Stored data
▼▼▼

-- pv_equiv track=rewrite | github.com/sueun-dev/open-seed | packages/brain/src/openseed_brain/nodes/intake.py | _parse_scope
-- ===== SOURCE A (Python) =====
-- def _parse_scope(text: str) -> dict:
--     scope: dict = {"modify": [], "create": [], "do_not_touch": []}
--     in_scope = False
--     for line in text.splitlines():
--         stripped = line.strip()
--         if stripped.upper().startswith("SCOPE:"):
--             in_scope = True
--             continue
--         if in_scope:
--             if any(
--                 stripped.upper().startswith(f"{s}:") for s in ["DONE_WHEN", "QUESTIONS", "PLAN", "LESSONS", "INTENT"]
--             ):
--                 break
--             for key in ["MODIFY", "CREATE", "DO_NOT_TOUCH"]:
--                 if stripped.upper().startswith(f"- {key}:") or stripped.upper().startswith(f"{key}:"):
--                     val = stripped.split(":", 1)[1].strip()
--                     scope[key.lower()] = [v.strip() for v in val.split(",") if v.strip()]
--                     break
--     return scope
-- ===== SOURCE B (Python) =====
-- def _parse_scope(text: str) -> dict:
--     scope = {"modify": [], "create": [], "do_not_touch": []}
--     lines = text.splitlines()
--     start = None
--     for i, line in enumerate(lines):
--         if line.strip().upper().startswith("SCOPE:"):
--             start = i + 1
--             break
--     if start is None:
--         return scope
--     body = lines[start:]
--     for j, line in enumerate(body):
--         if line.strip().upper().startswith(("DONE_WHEN:", "QUESTIONS:", "PLAN:", "LESSONS:", "INTENT:")):
--             body = body[:j]
--             break
--     for line in body:
--         stripped = line.strip()
--         upper = stripped.upper()
--         core = upper[2:] if upper.startswith("- ") else upper
--         for key in ("MODIFY", "CREATE", "DO_NOT_TOUCH"):
--             if core.startswith(key + ":"):
--                 val = stripped.split(":", 1)[1].strip()
--                 scope[key.lower()] = [v.strip() for v in val.split(",") if v.strip()]
--                 break
--     return scope
-- ===== Notes on version B (the rewrite author's own statement) =====
-- stated objective: alternative
-- what changed: A's single stateful scan (in_scope flag, break, inline key tests) is replaced by a three-pass decomposition: locate the SCOPE header index, locate the terminator to slice out the body, then parse only the body lines, normalising the optional leading dash marker once so each key needs a single prefix test instead of two.
import Mathlib
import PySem
-- pv_equiv track=rewrite | github.com/Wumhqq/FlexE-P2MP-Restoration | assign_hop.py | _sender_candidates
-- ===== SOURCE A (Python) =====
-- from typing import Any, Dict, Iterable, List, Optional, Sequence, Tuple
--
-- def _sender_candidates(a: int, new_node_P2MP: Any) -> List[int]:
--     """不区分 hub/leaf；仅作为启发式优先尝试 base_fs>=0（可视为已激活）的 block。"""
--     active: List[int] = []
--     inactive: List[int] = []
--     for p in range(len(new_node_P2MP[a])):
--         try:
--             base_fs = int(new_node_P2MP[a][p][5])
--         except Exception:
--             base_fs = -1
--         if base_fs >= 0:
--             active.append(p)
--         else:
--             inactive.append(p)
--     return active + inactive
-- ===== SOURCE B (Python) =====
-- def _sender_candidates(a, new_node_P2MP):
--     def _key(p):
--         try:
--             base_fs = int(new_node_P2MP[a][p][5])
--         except Exception:
--             base_fs = -1
--         return 0 if base_fs >= 0 else 1
--     return sorted(range(len(new_node_P2MP[a])), key=_key)
-- ===== Notes on version B (the rewrite author's own statement) =====
-- stated objective: idiomatic
-- what changed: Replaces the two-accumulator partition loop with a single stable sort of range(len(new_node_P2MP[a])) under a 0/1 activation key; stability preserves the original relative order of active and inactive indices.
import Mathlib
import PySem

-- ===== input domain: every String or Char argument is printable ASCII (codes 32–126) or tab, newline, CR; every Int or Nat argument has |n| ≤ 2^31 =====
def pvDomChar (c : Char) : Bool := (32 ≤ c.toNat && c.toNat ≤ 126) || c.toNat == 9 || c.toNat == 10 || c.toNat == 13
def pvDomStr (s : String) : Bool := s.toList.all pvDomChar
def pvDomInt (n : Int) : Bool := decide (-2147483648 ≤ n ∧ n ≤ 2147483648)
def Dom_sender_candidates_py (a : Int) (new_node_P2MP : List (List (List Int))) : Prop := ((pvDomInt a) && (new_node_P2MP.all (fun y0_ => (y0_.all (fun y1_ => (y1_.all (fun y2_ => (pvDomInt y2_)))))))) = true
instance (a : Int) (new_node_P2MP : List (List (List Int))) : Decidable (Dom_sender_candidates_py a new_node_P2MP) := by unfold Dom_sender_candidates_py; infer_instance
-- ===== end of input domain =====

-- B replaces A's two-accumulator partition loop with a single stable sort of the
-- index range under a 0/1 activation key (more idiomatic; same return value).

-- ===== PORT A =====
-- literal port: the loop keeps (active, inactive); try int(row[p][5]) except -> -1
def sender_candidates_py (a : Int) (new_node_P2MP : List (List (List Int))) : List Int :=
  let row := PySem.List.pyGetD new_node_P2MP a []
  let st := (PySem.List.pyRange 0 (PySem.List.len row) 1).foldl
    (fun (st : List Int × List Int) p =>
      let base_fs := PySem.List.pyGetD (PySem.List.pyGetD row p []) 5 (-1)
      if 0 ≤ base_fs then (st.1 ++ [p], st.2) else (st.1, st.2 ++ [p]))
    ([], [])
  st.1 ++ st.2

-- ===== PORT B =====
-- literal port of Source B: stable sort of range(len(row)) by key 0 (active) / 1 (inactive)
def sender_candidates_py_alt (a : Int) (new_node_P2MP : List (List (List Int))) : List Int :=
  let row := PySem.List.pyGetD new_node_P2MP a []
  PySem.List.sorted (PySem.List.pyRange 0 (PySem.List.len row) 1)
    (fun p =>
      if 0 ≤ PySem.List.pyGetD (PySem.List.pyGetD row p []) 5 (-1) then (0 : Int) else 1)

-- ===== PRECONDITION & SPEC =====
-- Pre_ excludes only the inputs where A raises IndexError: index a out of Python range for new_node_P2MP.
def Pre_sender_candidates_py (a : Int) (new_node_P2MP : List (List (List Int))) : Prop :=
  PySem.Raise.InRange new_node_P2MP.length a
instance (a : Int) (new_node_P2MP : List (List (List Int))) : Decidable (Pre_sender_candidates_py a new_node_P2MP) := by unfold Pre_sender_candidates_py; infer_instance

def pvWitness_sender_candidates_py : Int × List (List (List Int)) := (0, [[[0, 0, 0, 0, 0, 5], [1]]])

def Spec_sender_candidates_py (a : Int) (new_node_P2MP : List (List (List Int))) (out : List Int) : Prop := out = sender_candidates_py_alt a new_node_P2MP
instance (a : Int) (new_node_P2MP : List (List (List Int))) (out : List Int) : Decidable (Spec_sender_candidates_py a new_node_P2MP out) := by unfold Spec_sender_candidates_py; infer_instance

-- ===== CLAIM (what is proved, stated in full; the proofs are below) =====
def Claim_equal_sender_candidates_py : Prop := ∀ (a : Int) (new_node_P2MP : List (List (List Int))), Dom_sender_candidates_py a new_node_P2MP → Pre_sender_candidates_py a new_node_P2MP → Spec_sender_candidates_py a new_node_P2MP (sender_candidates_py a new_node_P2MP)

-- ===== LEMMAS AND PROOFS =====

-- inserting an "inactive" element (key 1) into active++inactive appends it at the end
theorem insertBy_key_one {c : Int → Bool} (x : Int) (A I : List Int)
    (hA : ∀ y ∈ A, c y = true) (hI : ∀ y ∈ I, c y = false) (hx : c x = false) :
    PySem.List.insertBy
      (fun a b => decide ((if c a then (0 : Int) else 1) < (if c b then (0 : Int) else 1))) x (A ++ I)
      = A ++ (I ++ [x]) := by
  rw [PySem.List.insertBy_of_forall_not_before]
  · simp
  · intro y hy
    simp only [hx]
    rcases List.mem_append.1 hy with h | h
    · simp [hA y h]
    · simp [hI y h]

-- inserting an "active" element (key 0) into active++inactive lands after the active ones
theorem insertBy_key_zero {c : Int → Bool} (x : Int) (A I : List Int)
    (hA : ∀ y ∈ A, c y = true) (hI : ∀ y ∈ I, c y = false) (hx : c x = true) :
    PySem.List.insertBy
      (fun a b => decide ((if c a then (0 : Int) else 1) < (if c b then (0 : Int) else 1))) x (A ++ I)
      = (A ++ [x]) ++ I := by
  induction A with
  | nil =>
    cases I with
    | nil => simp [PySem.List.insertBy]
    | cons z I' =>
      have hz := hI z (by simp)
      simp [PySem.List.insertBy, hx, hz]
  | cons a A' ih =>
    have ha := hA a (by simp)
    simp only [List.cons_append, PySem.List.insertBy, hx, ha, if_true, decide_eq_true_eq]
    rw [if_neg (by omega)]
    rw [ih (fun y hy => hA y (by simp [hy]))]

-- the insertion sort with a 0/1 key maintains the partition invariant
theorem foldl_insertBy_partition (c : Int → Bool) :
    ∀ (l A I : List Int), (∀ y ∈ A, c y = true) → (∀ y ∈ I, c y = false) →
    l.foldl
      (fun acc x => PySem.List.insertBy
        (fun a b => decide ((if c a then (0 : Int) else 1) < (if c b then (0 : Int) else 1))) x acc)
      (A ++ I)
      = (l.foldl (fun (st : List Int × List Int) x =>
          if c x then (st.1 ++ [x], st.2) else (st.1, st.2 ++ [x])) (A, I)).1
        ++ (l.foldl (fun (st : List Int × List Int) x =>
          if c x then (st.1 ++ [x], st.2) else (st.1, st.2 ++ [x])) (A, I)).2 := by
  intro l
  induction l with
  | nil => intro A I _ _; simp
  | cons x l ih =>
    intro A I hA hI
    cases hx : c x with
    | true =>
      simp only [List.foldl_cons, hx, if_true]
      rw [insertBy_key_zero x A I hA hI hx]
      exact ih (A ++ [x]) I
        (fun y hy => by rcases List.mem_append.1 hy with h | h
                        · exact hA y h
                        · simp at h; simpa [h] using hx) hI
    | false =>
      simp only [List.foldl_cons, hx]
      rw [insertBy_key_one x A I hA hI hx]
      exact ih A (I ++ [x]) hA
        (fun y hy => by rcases List.mem_append.1 hy with h | h
                        · exact hI y h
                        · simp at h; simpa [h] using hx)

-- ===== VERDICT (by name: the statement is the Claim_ definition above) =====
theorem sender_candidates_py_spec : Claim_equal_sender_candidates_py := by
  intro a nn _ _
  unfold Spec_sender_candidates_py sender_candidates_py sender_candidates_py_alt
  simp only []
  generalize PySem.List.pyGetD nn a [] = row
  set c : Int → Bool :=
    fun p => decide (0 ≤ PySem.List.pyGetD (PySem.List.pyGetD row p []) 5 (-1)) with hc
  have hkey : (fun p =>
      if 0 ≤ PySem.List.pyGetD (PySem.List.pyGetD row p []) 5 (-1) then (0 : Int) else 1)
      = fun p => if c p then (0 : Int) else 1 := by
    funext p; simp [hc]
  rw [hkey, PySem.List.sorted_eq_foldl_insertBy]
  have hstep : (fun (st : List Int × List Int) p =>
      let base_fs := PySem.List.pyGetD (PySem.List.pyGetD row p []) 5 (-1)
      if 0 ≤ base_fs then (st.1 ++ [p], st.2) else (st.1, st.2 ++ [p]))
      = fun (st : List Int × List Int) x =>
          if c x then (st.1 ++ [x], st.2) else (st.1, st.2 ++ [x]) := by
    funext st p; simp [hc]
  simp only [hstep]
  have h := foldl_insertBy_partition c (PySem.List.pyRange 0 (PySem.List.len row) 1) [] []
    (by simp) (by simp)
  simpa using h.symm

▲▲▲

Every line of the entries that includes "body" must be copied into the answer.

--     body = lines[start:]
--     for j, line in enumerate(body):
--             body = body[:j]
--     for line in body:
-- what changed: A's single stateful scan (in_scope flag, break, inline key tests) is replaced by a three-pass decomposition: locate the SCOPE header index, locate the terminator to slice out the body, then parse only the body lines, normalising the optional leading dash marker once so each key needs a single prefix test instead of two.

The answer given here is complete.